*** Available records ***

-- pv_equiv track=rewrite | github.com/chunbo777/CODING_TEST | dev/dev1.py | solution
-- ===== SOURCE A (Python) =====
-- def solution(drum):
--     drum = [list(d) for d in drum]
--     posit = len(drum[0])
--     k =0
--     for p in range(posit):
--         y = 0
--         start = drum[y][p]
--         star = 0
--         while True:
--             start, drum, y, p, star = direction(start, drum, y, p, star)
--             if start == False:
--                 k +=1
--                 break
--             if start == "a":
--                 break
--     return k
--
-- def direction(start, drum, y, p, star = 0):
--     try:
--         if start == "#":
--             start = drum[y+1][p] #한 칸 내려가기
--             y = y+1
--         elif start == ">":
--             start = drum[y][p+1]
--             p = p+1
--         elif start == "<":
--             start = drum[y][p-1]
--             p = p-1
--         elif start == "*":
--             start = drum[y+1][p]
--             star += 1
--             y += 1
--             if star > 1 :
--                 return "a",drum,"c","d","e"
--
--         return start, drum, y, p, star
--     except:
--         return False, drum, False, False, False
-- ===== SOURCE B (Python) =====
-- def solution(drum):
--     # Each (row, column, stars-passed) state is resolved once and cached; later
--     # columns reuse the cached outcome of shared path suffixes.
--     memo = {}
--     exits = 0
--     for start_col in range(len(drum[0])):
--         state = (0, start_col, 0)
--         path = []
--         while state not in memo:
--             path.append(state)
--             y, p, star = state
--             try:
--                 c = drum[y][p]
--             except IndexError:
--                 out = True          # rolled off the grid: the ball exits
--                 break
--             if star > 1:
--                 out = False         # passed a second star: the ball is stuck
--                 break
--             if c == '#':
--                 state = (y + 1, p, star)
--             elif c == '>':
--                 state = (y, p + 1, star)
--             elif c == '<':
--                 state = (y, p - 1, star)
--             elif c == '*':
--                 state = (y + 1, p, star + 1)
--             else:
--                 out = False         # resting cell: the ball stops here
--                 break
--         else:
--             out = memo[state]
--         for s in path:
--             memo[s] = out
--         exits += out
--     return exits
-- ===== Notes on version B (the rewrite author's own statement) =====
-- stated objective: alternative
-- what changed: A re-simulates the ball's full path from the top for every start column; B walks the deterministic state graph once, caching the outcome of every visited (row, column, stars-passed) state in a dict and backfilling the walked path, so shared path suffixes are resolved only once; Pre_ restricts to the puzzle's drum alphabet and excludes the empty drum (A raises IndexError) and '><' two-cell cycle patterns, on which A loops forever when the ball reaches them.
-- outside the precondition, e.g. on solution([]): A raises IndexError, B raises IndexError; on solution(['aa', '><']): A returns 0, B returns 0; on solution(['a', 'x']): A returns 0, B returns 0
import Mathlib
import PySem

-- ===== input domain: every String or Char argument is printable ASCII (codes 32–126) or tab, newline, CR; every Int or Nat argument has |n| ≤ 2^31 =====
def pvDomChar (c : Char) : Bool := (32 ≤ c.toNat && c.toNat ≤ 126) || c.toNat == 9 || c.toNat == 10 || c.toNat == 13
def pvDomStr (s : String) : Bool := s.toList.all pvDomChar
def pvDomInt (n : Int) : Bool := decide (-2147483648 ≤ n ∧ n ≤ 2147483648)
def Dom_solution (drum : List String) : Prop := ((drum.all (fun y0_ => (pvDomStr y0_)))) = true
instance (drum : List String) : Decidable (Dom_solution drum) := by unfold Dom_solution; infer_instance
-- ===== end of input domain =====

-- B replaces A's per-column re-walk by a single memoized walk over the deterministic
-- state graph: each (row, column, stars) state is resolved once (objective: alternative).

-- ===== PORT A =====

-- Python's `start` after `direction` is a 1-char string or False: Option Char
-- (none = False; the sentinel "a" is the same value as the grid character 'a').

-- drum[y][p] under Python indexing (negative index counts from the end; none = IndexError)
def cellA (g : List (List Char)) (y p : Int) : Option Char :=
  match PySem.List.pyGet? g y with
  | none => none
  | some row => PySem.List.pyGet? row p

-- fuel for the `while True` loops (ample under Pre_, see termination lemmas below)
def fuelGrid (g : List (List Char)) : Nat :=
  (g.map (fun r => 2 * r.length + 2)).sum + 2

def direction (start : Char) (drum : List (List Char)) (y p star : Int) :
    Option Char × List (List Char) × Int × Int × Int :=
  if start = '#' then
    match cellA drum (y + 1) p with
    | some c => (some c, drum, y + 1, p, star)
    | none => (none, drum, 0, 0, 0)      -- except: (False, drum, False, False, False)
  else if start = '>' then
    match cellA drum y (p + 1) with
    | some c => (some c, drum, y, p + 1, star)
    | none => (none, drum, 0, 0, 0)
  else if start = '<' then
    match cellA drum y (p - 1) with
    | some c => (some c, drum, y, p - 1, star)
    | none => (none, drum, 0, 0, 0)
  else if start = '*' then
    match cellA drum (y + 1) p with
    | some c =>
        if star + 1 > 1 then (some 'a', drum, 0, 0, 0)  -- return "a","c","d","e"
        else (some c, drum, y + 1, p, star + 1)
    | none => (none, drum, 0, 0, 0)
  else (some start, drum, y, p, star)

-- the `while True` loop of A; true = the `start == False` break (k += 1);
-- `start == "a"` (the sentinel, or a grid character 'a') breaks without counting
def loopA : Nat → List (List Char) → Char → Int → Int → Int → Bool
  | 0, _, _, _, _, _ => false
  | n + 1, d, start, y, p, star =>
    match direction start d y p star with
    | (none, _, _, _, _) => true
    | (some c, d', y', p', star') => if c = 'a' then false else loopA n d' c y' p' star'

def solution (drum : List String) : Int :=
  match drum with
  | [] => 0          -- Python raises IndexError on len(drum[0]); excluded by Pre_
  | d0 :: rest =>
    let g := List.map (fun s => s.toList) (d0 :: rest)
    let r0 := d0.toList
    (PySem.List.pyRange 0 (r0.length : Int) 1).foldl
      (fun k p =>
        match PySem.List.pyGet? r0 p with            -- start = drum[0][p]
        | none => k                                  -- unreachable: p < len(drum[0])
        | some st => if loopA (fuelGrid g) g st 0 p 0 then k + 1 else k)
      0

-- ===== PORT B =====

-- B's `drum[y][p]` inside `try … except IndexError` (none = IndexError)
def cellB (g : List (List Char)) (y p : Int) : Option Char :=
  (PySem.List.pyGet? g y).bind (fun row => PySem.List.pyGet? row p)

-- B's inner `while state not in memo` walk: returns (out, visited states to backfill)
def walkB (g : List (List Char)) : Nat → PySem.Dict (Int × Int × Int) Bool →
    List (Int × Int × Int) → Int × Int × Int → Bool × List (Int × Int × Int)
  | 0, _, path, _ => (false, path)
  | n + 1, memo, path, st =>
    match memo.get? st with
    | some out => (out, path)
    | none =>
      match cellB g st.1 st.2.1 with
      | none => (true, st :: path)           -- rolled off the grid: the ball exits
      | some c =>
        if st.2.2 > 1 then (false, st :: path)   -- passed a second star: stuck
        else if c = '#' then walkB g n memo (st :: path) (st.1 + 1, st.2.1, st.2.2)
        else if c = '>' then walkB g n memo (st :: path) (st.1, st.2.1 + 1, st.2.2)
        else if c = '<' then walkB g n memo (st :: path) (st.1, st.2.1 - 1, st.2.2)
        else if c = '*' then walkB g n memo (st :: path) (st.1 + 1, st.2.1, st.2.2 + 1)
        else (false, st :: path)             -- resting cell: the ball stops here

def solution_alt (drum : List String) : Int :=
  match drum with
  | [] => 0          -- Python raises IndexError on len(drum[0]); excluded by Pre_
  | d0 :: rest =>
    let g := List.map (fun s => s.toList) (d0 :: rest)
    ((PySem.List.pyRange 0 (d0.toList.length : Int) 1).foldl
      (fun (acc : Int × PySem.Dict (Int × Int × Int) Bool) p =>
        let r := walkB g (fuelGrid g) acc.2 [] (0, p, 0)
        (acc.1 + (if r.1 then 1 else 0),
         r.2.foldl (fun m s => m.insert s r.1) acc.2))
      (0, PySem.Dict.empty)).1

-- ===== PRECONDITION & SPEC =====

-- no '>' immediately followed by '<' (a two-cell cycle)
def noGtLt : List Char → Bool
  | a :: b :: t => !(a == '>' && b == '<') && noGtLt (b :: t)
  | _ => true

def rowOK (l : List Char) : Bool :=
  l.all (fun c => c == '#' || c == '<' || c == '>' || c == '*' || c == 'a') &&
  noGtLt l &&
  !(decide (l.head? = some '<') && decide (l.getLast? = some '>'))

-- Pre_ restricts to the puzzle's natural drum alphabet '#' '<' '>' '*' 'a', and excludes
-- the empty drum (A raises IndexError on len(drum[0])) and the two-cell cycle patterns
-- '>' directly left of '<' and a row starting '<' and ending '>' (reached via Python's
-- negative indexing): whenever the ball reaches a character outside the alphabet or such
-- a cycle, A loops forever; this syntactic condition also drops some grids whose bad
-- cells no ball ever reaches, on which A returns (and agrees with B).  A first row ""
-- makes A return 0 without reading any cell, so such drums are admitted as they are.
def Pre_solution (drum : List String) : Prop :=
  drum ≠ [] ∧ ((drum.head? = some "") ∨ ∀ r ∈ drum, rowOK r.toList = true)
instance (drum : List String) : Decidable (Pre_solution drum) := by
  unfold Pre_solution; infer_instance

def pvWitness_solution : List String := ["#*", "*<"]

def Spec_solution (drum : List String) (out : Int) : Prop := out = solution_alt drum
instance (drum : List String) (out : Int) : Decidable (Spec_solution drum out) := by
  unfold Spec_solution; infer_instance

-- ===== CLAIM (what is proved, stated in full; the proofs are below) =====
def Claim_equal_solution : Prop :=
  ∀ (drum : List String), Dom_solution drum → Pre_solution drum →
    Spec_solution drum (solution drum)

*** End of Available records ***

With the first line of the records as the start and the line holding "(y + 1, p, star + 1)" as the end, please copy exactly those lines and no others.

-- pv_equiv track=rewrite | github.com/chunbo777/CODING_TEST | dev/dev1.py | solution
-- ===== SOURCE A (Python) =====
-- def solution(drum):
--     drum = [list(d) for d in drum]
--     posit = len(drum[0])
--     k =0
--     for p in range(posit):
--         y = 0
--         start = drum[y][p]
--         star = 0
--         while True:
--             start, drum, y, p, star = direction(start, drum, y, p, star)
--             if start == False:
--                 k +=1
--                 break
--             if start == "a":
--                 break
--     return k
--
-- def direction(start, drum, y, p, star = 0):
--     try:
--         if start == "#":
--             start = drum[y+1][p] #한 칸 내려가기
--             y = y+1
--         elif start == ">":
--             start = drum[y][p+1]
--             p = p+1
--         elif start == "<":
--             start = drum[y][p-1]
--             p = p-1
--         elif start == "*":
--             start = drum[y+1][p]
--             star += 1
--             y += 1
--             if star > 1 :
--                 return "a",drum,"c","d","e"
--
--         return start, drum, y, p, star
--     except:
--         return False, drum, False, False, False
-- ===== SOURCE B (Python) =====
-- def solution(drum):
--     # Each (row, column, stars-passed) state is resolved once and cached; later
--     # columns reuse the cached outcome of shared path suffixes.
--     memo = {}
--     exits = 0
--     for start_col in range(len(drum[0])):
--         state = (0, start_col, 0)
--         path = []
--         while state not in memo:
--             path.append(state)
--             y, p, star = state
--             try:
--                 c = drum[y][p]
--             except IndexError:
--                 out = True          # rolled off the grid: the ball exits
--                 break
--             if star > 1:
--                 out = False         # passed a second star: the ball is stuck
--                 break
--             if c == '#':
--                 state = (y + 1, p, star)
--             elif c == '>':
--                 state = (y, p + 1, star)
--             elif c == '<':
--                 state = (y, p - 1, star)
--             elif c == '*':
--                 state = (y + 1, p, star + 1)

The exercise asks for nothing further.